References
[1] Phil Whelan, http://www.philwhln.com/run-the-latest-whirr-and-deploy-hbase-in-minutes
[2] http://incubator.apache.org/whirr/quick-start-guide.html
[3] http://incubator.apache.org/whirr/whirr-in-5-minutes.html
[4] http://stackoverflow.com/questions/5113217/installing-hbase-hadoop-on-ec2-cluster
[5] http://www.philwhln.com/map-reduce-with-ruby-using-hadoop
[5.1] http://www.cloudera.com/blog/2011/01/map-reduce-with-ruby-using-apache-hadoop/
********************** Install Hadoop/HBase on Whirr [1] on Ubuntu 10.04 **********************
NOTES: install JDK 1.6 not JRE
1) mvn clean install
First time: hbsql not found install error
Second time: no problem successful
2) set the following:
export AWS_ACCESS_KEY_ID=xxxxxxxxxxxxxxxxxxxxxx
export AWS_SECRET_ACCESS_KEY=xxxxxxxxxxxxxxxxxxxxxxxxxxxxxxxxxxxxxxxxx
2.a) 5 min test of Whirr [3]
ssh-keygen -t rsa -P '' -f ~/.ssh/id_rsa_whirr
bin/whirr launch-cluster --config recipes/zookeeper-ec2.properties --private-key-file ~/.ssh/id_rsa_whirr
echo "ruok" | nc $(awk '{print $3}' ~/.whirr/zookeeper/instances | head -1) 2181; echo
2.b) bin/whirr destroy-cluster --config recipes/zookeeper-ec2.properties
3)jongwook@localhost:~/whirr$ bin/whirr launch-cluster --config hbase-ec2.properties
3.a) Exception in thread "main" org.apache.commons.configuration.ConfigurationException: Invalid key pair: (/home/jongwook/.ssh/id_rsa, /home/jongwook/.ssh/id_rsa.pub)
Solution)
ssh-keygen -t rsa -P ''
4) You will see the following for about 5 min
<< (ubuntu@184.72.173.143:22) error acquiring Session(ubuntu@184.72.173.143:22): Session.connect: java.io.IOException: End of IO Stream Read
<< bad status -1 ExecResponse(ubuntu@50.17.19.46:22)[./setup-jongwook status]
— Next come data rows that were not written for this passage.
-- ===== LEMMAS AND PROOFS =====

-- proof-only abbreviations for the classifying predicates
def pvSw (m : String) : Bool := PySem.Str.startswith m "O"
def pvIsL (c : Char) (m : String) : Bool := m.toList.head? == some c
def pvPc (c : Char) (m : String) : Bool := !pvSw m && pvIsL c m
def pvPp (m : String) : Bool :=
  !pvSw m && !(pvIsL 'K' m || pvIsL 'Q' m || pvIsL 'R' m || pvIsL 'B' m || pvIsL 'N' m)

lemma pvA_fold (moves : List String) (h : ∀ m ∈ moves, m ≠ "")
    (kv qv rv bv nv pv : Int) :
    moves.foldl pvStepA
      (PySem.Dict.mk [("King", kv), ("Queen", qv), ("Rook", rv), ("Bishop", bv), ("Knight", nv), ("Pawn", pv)]) =
    PySem.Dict.mk [("King", kv + (moves.countP pvSw : Int) + (moves.countP (pvPc 'K') : Int)),
                   ("Queen", qv + (moves.countP (pvPc 'Q') : Int)),
                   ("Rook", rv + (moves.countP pvSw : Int) + (moves.countP (pvPc 'R') : Int)),
                   ("Bishop", bv + (moves.countP (pvPc 'B') : Int)),
                   ("Knight", nv + (moves.countP (pvPc 'N') : Int)),
                   ("Pawn", pv + (moves.countP pvPp : Int))] := by
  induction moves generalizing kv qv rv bv nv pv with
  | nil => simp
  | cons m ms ih =>
    have hm : m ≠ "" := h m (List.mem_cons_self ..)
    have hms : ∀ x ∈ ms, x ≠ "" := fun x hx => h x (List.mem_cons_of_mem _ hx)
    obtain ⟨c, cs, hcs⟩ : ∃ c cs, m.toList = c :: cs := by
      cases hcl : m.toList with
      | nil => exact absurd (by simpa using congrArg String.ofList hcl) hm
      | cons c cs => exact ⟨c, cs, rfl⟩
    have hhead : m.toList.head? = some c := by rw [hcs]; rfl
    simp only [List.foldl_cons]
    by_cases hsw : PySem.Str.startswith m "O"
    · have hswc : PySem.Chars.startswith m.toList ['O'] = true := by simpa using hsw
      rw [show pvStepA (PySem.Dict.mk [("King", kv), ("Queen", qv), ("Rook", rv), ("Bishop", bv), ("Knight", nv), ("Pawn", pv)]) m =
          PySem.Dict.mk [("King", kv + 1), ("Queen", qv), ("Rook", rv + 1), ("Bishop", bv), ("Knight", nv), ("Pawn", pv)] from by
        unfold pvStepA
        rw [if_pos hsw]
        simp [PySem.Dict.modify, PySem.Dict.insert, PySem.Dict.getD, PySem.Dict.get?, PySem.Dict.contains]]
      rw [ih hms]
      have hb0 : pvSw m = true := hsw
      have hbK : pvPc 'K' m = false := by simp [pvPc, pvSw, hswc]
      have hbQ : pvPc 'Q' m = false := by simp [pvPc, pvSw, hswc]
      have hbR : pvPc 'R' m = false := by simp [pvPc, pvSw, hswc]
      have hbB : pvPc 'B' m = false := by simp [pvPc, pvSw, hswc]
      have hbN : pvPc 'N' m = false := by simp [pvPc, pvSw, hswc]
      have hbP : pvPp m = false := by simp [pvPp, pvSw, pvIsL, hswc, hhead]
      simp only [List.countP_cons, hb0, hbK, hbQ, hbR, hbB, hbN, hbP, if_true,
        PySem.Dict.mk.injEq, List.cons.injEq, Prod.mk.injEq, and_true, true_and]
      push_cast
      omega
    · have hswc : PySem.Chars.startswith m.toList ['O'] = false := by simpa using hsw
      have hget : PySem.Str.pyGet? m 0 = some c := by
        simp [hcs, PySem.List.pyGet?_zero_cons]
      rw [show pvStepA (PySem.Dict.mk [("King", kv), ("Queen", qv), ("Rook", rv), ("Bishop", bv), ("Knight", nv), ("Pawn", pv)]) m =
          (PySem.Dict.mk [("King", kv), ("Queen", qv), ("Rook", rv), ("Bishop", bv), ("Knight", nv), ("Pawn", pv)]).modify (pieceMapA.getD c "Pawn") 0 (· + 1) from by
        unfold pvStepA
        rw [if_neg hsw, hget]]
      by_cases hc : c = 'K'
      · rw [show pieceMapA.getD c "Pawn" = "King" from by subst hc; rfl]
        rw [show ((PySem.Dict.mk [("King", kv), ("Queen", qv), ("Rook", rv), ("Bishop", bv), ("Knight", nv), ("Pawn", pv)]).modify "King" 0 (· + 1)) =
            PySem.Dict.mk [("King", kv + 1), ("Queen", qv), ("Rook", rv), ("Bishop", bv), ("Knight", nv), ("Pawn", pv)] from by
          simp [PySem.Dict.modify, PySem.Dict.insert, PySem.Dict.getD, PySem.Dict.get?, PySem.Dict.contains]]
        rw [ih hms]
        have hb0 : pvSw m = false := by simp [pvSw, hswc]
        have hbK : pvPc 'K' m = true := by simp [pvPc, pvSw, pvIsL, hswc, hhead, hc]
        have hbQ : pvPc 'Q' m = false := by simp [pvPc, pvSw, pvIsL, hswc, hhead, hc]
        have hbR : pvPc 'R' m = false := by simp [pvPc, pvSw, pvIsL, hswc, hhead, hc]
        have hbB : pvPc 'B' m = false := by simp [pvPc, pvSw, pvIsL, hswc, hhead, hc]
        have hbN : pvPc 'N' m = false := by simp [pvPc, pvSw, pvIsL, hswc, hhead, hc]
        have hbP : pvPp m = false := by simp [pvPp, pvSw, pvIsL, hswc, hhead, hc]
        simp only [List.countP_cons, hb0, hbK, hbQ, hbR, hbB, hbN, hbP, if_true,
          PySem.Dict.mk.injEq, List.cons.injEq, Prod.mk.injEq, and_true, true_and]
        push_cast
        omega
      have hK : ¬ c = 'K' := hc
      by_cases hc : c = 'Q'
      · rw [show pieceMapA.getD c "Pawn" = "Queen" from by subst hc; rfl]
        rw [show ((PySem.Dict.mk [("King", kv), ("Queen", qv), ("Rook", rv), ("Bishop", bv), ("Knight", nv), ("Pawn", pv)]).modify "Queen" 0 (· + 1)) =
            PySem.Dict.mk [("King", kv), ("Queen", qv + 1), ("Rook", rv), ("Bishop", bv), ("Knight", nv), ("Pawn", pv)] from by
          simp [PySem.Dict.modify, PySem.Dict.insert, PySem.Dict.getD, PySem.Dict.get?, PySem.Dict.contains]]
        rw [ih hms]
        have hb0 : pvSw m = false := by simp [pvSw, hswc]
        have hbK : pvPc 'K' m = false := by simp [pvPc, pvSw, pvIsL, hswc, hhead, hc]
        have hbQ : pvPc 'Q' m = true := by simp [pvPc, pvSw, pvIsL, hswc, hhead, hc]
        have hbR : pvPc 'R' m = false := by simp [pvPc, pvSw, pvIsL, hswc, hhead, hc]
        have hbB : pvPc 'B' m = false := by simp [pvPc, pvSw, pvIsL, hswc, hhead, hc]
        have hbN : pvPc 'N' m = false := by simp [pvPc, pvSw, pvIsL, hswc, hhead, hc]
        have hbP : pvPp m = false := by simp [pvPp, pvSw, pvIsL, hswc, hhead, hc]
        simp only [List.countP_cons, hb0, hbK, hbQ, hbR, hbB, hbN, hbP, if_true,
          PySem.Dict.mk.injEq, List.cons.injEq, Prod.mk.injEq, and_true, true_and]
        push_cast
        omega
      have hQ : ¬ c = 'Q' := hc
      by_cases hc : c = 'R'
      · rw [show pieceMapA.getD c "Pawn" = "Rook" from by subst hc; rfl]
        rw [show ((PySem.Dict.mk [("King", kv), ("Queen", qv), ("Rook", rv), ("Bishop", bv), ("Knight", nv), ("Pawn", pv)]).modify "Rook" 0 (· + 1)) =
            PySem.Dict.mk [("King", kv), ("Queen", qv), ("Rook", rv + 1), ("Bishop", bv), ("Knight", nv), ("Pawn", pv)] from by
          simp [PySem.Dict.modify, PySem.Dict.insert, PySem.Dict.getD, PySem.Dict.get?, PySem.Dict.contains]]
        rw [ih hms]
        have hb0 : pvSw m = false := by simp [pvSw, hswc]
        have hbK : pvPc 'K' m = false := by simp [pvPc, pvSw, pvIsL, hswc, hhead, hc]
        have hbQ : pvPc 'Q' m = false := by simp [pvPc, pvSw, pvIsL, hswc, hhead, hc]
        have hbR : pvPc 'R' m = true := by simp [pvPc, pvSw, pvIsL, hswc, hhead, hc]
        have hbB : pvPc 'B' m = false := by simp [pvPc, pvSw, pvIsL, hswc, hhead, hc]
        have hbN : pvPc 'N' m = false := by simp [pvPc, pvSw, pvIsL, hswc, hhead, hc]
        have hbP : pvPp m = false := by simp [pvPp, pvSw, pvIsL, hswc, hhead, hc]
        simp only [List.countP_cons, hb0, hbK, hbQ, hbR, hbB, hbN, hbP, if_true,
          PySem.Dict.mk.injEq, List.cons.injEq, Prod.mk.injEq, and_true, true_and]
        push_cast
        omega
      have hR : ¬ c = 'R' := hc
      by_cases hc : c = 'B'
      · rw [show pieceMapA.getD c "Pawn" = "Bishop" from by subst hc; rfl]
        rw [show ((PySem.Dict.mk [("King", kv), ("Queen", qv), ("Rook", rv), ("Bishop", bv), ("Knight", nv), ("Pawn", pv)]).modify "Bishop" 0 (· + 1)) =
            PySem.Dict.mk [("King", kv), ("Queen", qv), ("Rook", rv), ("Bishop", bv + 1), ("Knight", nv), ("Pawn", pv)] from by
          simp [PySem.Dict.modify, PySem.Dict.insert, PySem.Dict.getD, PySem.Dict.get?, PySem.Dict.contains]]
        rw [ih hms]
        have hb0 : pvSw m = false := by simp [pvSw, hswc]
        have hbK : pvPc 'K' m = false := by simp [pvPc, pvSw, pvIsL, hswc, hhead, hc]
        have hbQ : pvPc 'Q' m = false := by simp [pvPc, pvSw, pvIsL, hswc, hhead, hc]
        have hbR : pvPc 'R' m = false := by simp [pvPc, pvSw, pvIsL, hswc, hhead, hc]
        have hbB : pvPc 'B' m = true := by simp [pvPc, pvSw, pvIsL, hswc, hhead, hc]
        have hbN : pvPc 'N' m = false := by simp [pvPc, pvSw, pvIsL, hswc, hhead, hc]
        have hbP : pvPp m = false := by simp [pvPp, pvSw, pvIsL, hswc, hhead, hc]
        simp only [List.countP_cons, hb0, hbK, hbQ, hbR, hbB, hbN, hbP, if_true,
          PySem.Dict.mk.injEq, List.cons.injEq, Prod.mk.injEq, and_true, true_and]
        push_cast
        omega
      have hB : ¬ c = 'B' := hc
      by_cases hc : c = 'N'
      · rw [show pieceMapA.getD c "Pawn" = "Knight" from by subst hc; rfl]
        rw [show ((PySem.Dict.mk [("King", kv), ("Queen", qv), ("Rook", rv), ("Bishop", bv), ("Knight", nv), ("Pawn", pv)]).modify "Knight" 0 (· + 1)) =
            PySem.Dict.mk [("King", kv), ("Queen", qv), ("Rook", rv), ("Bishop", bv), ("Knight", nv + 1), ("Pawn", pv)] from by
          simp [PySem.Dict.modify, PySem.Dict.insert, PySem.Dict.getD, PySem.Dict.get?, PySem.Dict.contains]]
        rw [ih hms]
        have hb0 : pvSw m = false := by simp [pvSw, hswc]
        have hbK : pvPc 'K' m = false := by simp [pvPc, pvSw, pvIsL, hswc, hhead, hc]
        have hbQ : pvPc 'Q' m = false := by simp [pvPc, pvSw, pvIsL, hswc, hhead, hc]
        have hbR : pvPc 'R' m = false := by simp [pvPc, pvSw, pvIsL, hswc, hhead, hc]
        have hbB : pvPc 'B' m = false := by simp [pvPc, pvSw, pvIsL, hswc, hhead, hc]
        have hbN : pvPc 'N' m = true := by simp [pvPc, pvSw, pvIsL, hswc, hhead, hc]
        have hbP : pvPp m = false := by simp [pvPp, pvSw, pvIsL, hswc, hhead, hc]
        simp only [List.countP_cons, hb0, hbK, hbQ, hbR, hbB, hbN, hbP, if_true,
          PySem.Dict.mk.injEq, List.cons.injEq, Prod.mk.injEq, and_true, true_and]
        push_cast
        omega
      have hN : ¬ c = 'N' := hc
      rw [show pieceMapA.getD c "Pawn" = "Pawn" from by
        simp [pieceMapA, PySem.Dict.getD, PySem.Dict.get?, List.find?,
          show ('K' == c) = false from by simp [beq_eq_false_iff_ne]; exact fun h => hK h.symm,
          show ('Q' == c) = false from by simp [beq_eq_false_iff_ne]; exact fun h => hQ h.symm,
          show ('R' == c) = false from by simp [beq_eq_false_iff_ne]; exact fun h => hR h.symm,
          show ('B' == c) = false from by simp [beq_eq_false_iff_ne]; exact fun h => hB h.symm,
          show ('N' == c) = false from by simp [beq_eq_false_iff_ne]; exact fun h => hN h.symm]]
      rw [show ((PySem.Dict.mk [("King", kv), ("Queen", qv), ("Rook", rv), ("Bishop", bv), ("Knight", nv), ("Pawn", pv)]).modify "Pawn" 0 (· + 1)) =
          PySem.Dict.mk [("King", kv), ("Queen", qv), ("Rook", rv), ("Bishop", bv), ("Knight", nv), ("Pawn", pv + 1)] from by
        simp [PySem.Dict.modify, PySem.Dict.insert, PySem.Dict.getD, PySem.Dict.get?, PySem.Dict.contains]]
      rw [ih hms]
      have hb0 : pvSw m = false := by simp [pvSw, hswc]
      have hbK : pvPc 'K' m = false := by simp [pvPc, pvSw, pvIsL, hswc, hhead]; exact hK
      have hbQ : pvPc 'Q' m = false := by simp [pvPc, pvSw, pvIsL, hswc, hhead]; exact hQ
      have hbR : pvPc 'R' m = false := by simp [pvPc, pvSw, pvIsL, hswc, hhead]; exact hR
      have hbB : pvPc 'B' m = false := by simp [pvPc, pvSw, pvIsL, hswc, hhead]; exact hB
      have hbN : pvPc 'N' m = false := by simp [pvPc, pvSw, pvIsL, hswc, hhead]; exact hN
      have hbP : pvPp m = true := by
        simp [pvPp, pvSw, pvIsL, hswc, hhead]
        exact ⟨⟨⟨⟨hK, hQ⟩, hR⟩, hB⟩, hN⟩
      simp only [List.countP_cons, hb0, hbK, hbQ, hbR, hbB, hbN, hbP, if_true,
        PySem.Dict.mk.injEq, List.cons.injEq, Prod.mk.injEq, and_true, true_and]
      push_cast
      omega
<< bad status -1 ExecResponse(ubuntu@174.129.131.50:22)[./setup-jongwook status]
5) then, hbase folder with shell and xml files are generated under '.whirr'
jongwook@localhost:~/whirr$ ls -al /home/jongwook/.whirr/
total 12
drwxr-xr-x 3 jongwook jongwook 4096 2011-06-17 16:19 .
drwxr-xr-x 46 jongwook jongwook 4096 2011-06-17 16:09 ..
drwxr-xr-x 2 jongwook jongwook 4096 2011-06-17 16:19 hbase
6) Setup proxy server at Systems > Preferences > Network Proxy [5, 5.1]
Mark SOCKS Proxy
Proxy Server: localhost
port: 6666
6.a) at another terminal - temr2, setupHadoopEnv :
jongwook@localhost:~/whirr$ source ~/Documents/setupHadoop0.20.2.sh
6.b) And, at another terminal - temr2, Run Hadoop proxy to connect external and internal clusters
jongwook@localhost:~/whirr$ sh ~/.whirr/hbase/hadoop-proxy.sh
Running proxy to Hadoop cluster at ec2-184-xx-xxx-0.compute-1.amazonaws.com. Use Ctrl-c to quit.
Warning: Permanently added 'ec2-184-xx-xxx-0.compute-1.amazonaws.com,184.72.152.0' (RSA) to the list of known hosts.
7) Run a sample hadoop shell at the original terminal - term1
11/06/17 17:03:20 WARN conf.Configuration: DEPRECATED: hadoop-site.xml found in the classpath. Usage of hadoop-site.xml is deprecated. Instead use core-site.xml, mapred-site.xml and hdfs-site.xml to override properties of core-default.xml, mapred-default.xml and hdfs-default.xml respectively
Found 4 items
drwxr-xr-x - hadoop supergroup 0 2011-06-17 16:19 /hadoop
drwxr-xr-x - hadoop supergroup 0 2011-06-17 16:19 /hbase
drwxrwxrwx - hadoop supergroup 0 2011-06-17 16:18 /tmp
drwxrwxrwx - hadoop supergroup 0 2011-06-17 16:18 /user
8) at another terminal - temr3, setupHadoopEnv :
jongwook@localhost:~/whirr$ source ~/Documents/setupHadoop0.20.2.sh
8.a) And, at another terminal - temr3, Run HBase proxy to connect external and internal clusters; NOTE: need to close Hadoop proxy server because the port 6666 is shared
jongwook@localhost:~/whirr$ sh ~/.whirr/hbase/hbase-proxy.sh
Running proxy to HBase cluster at ec2-184-72-152-0.compute-1.amazonaws.com. Use Ctrl-c to quit.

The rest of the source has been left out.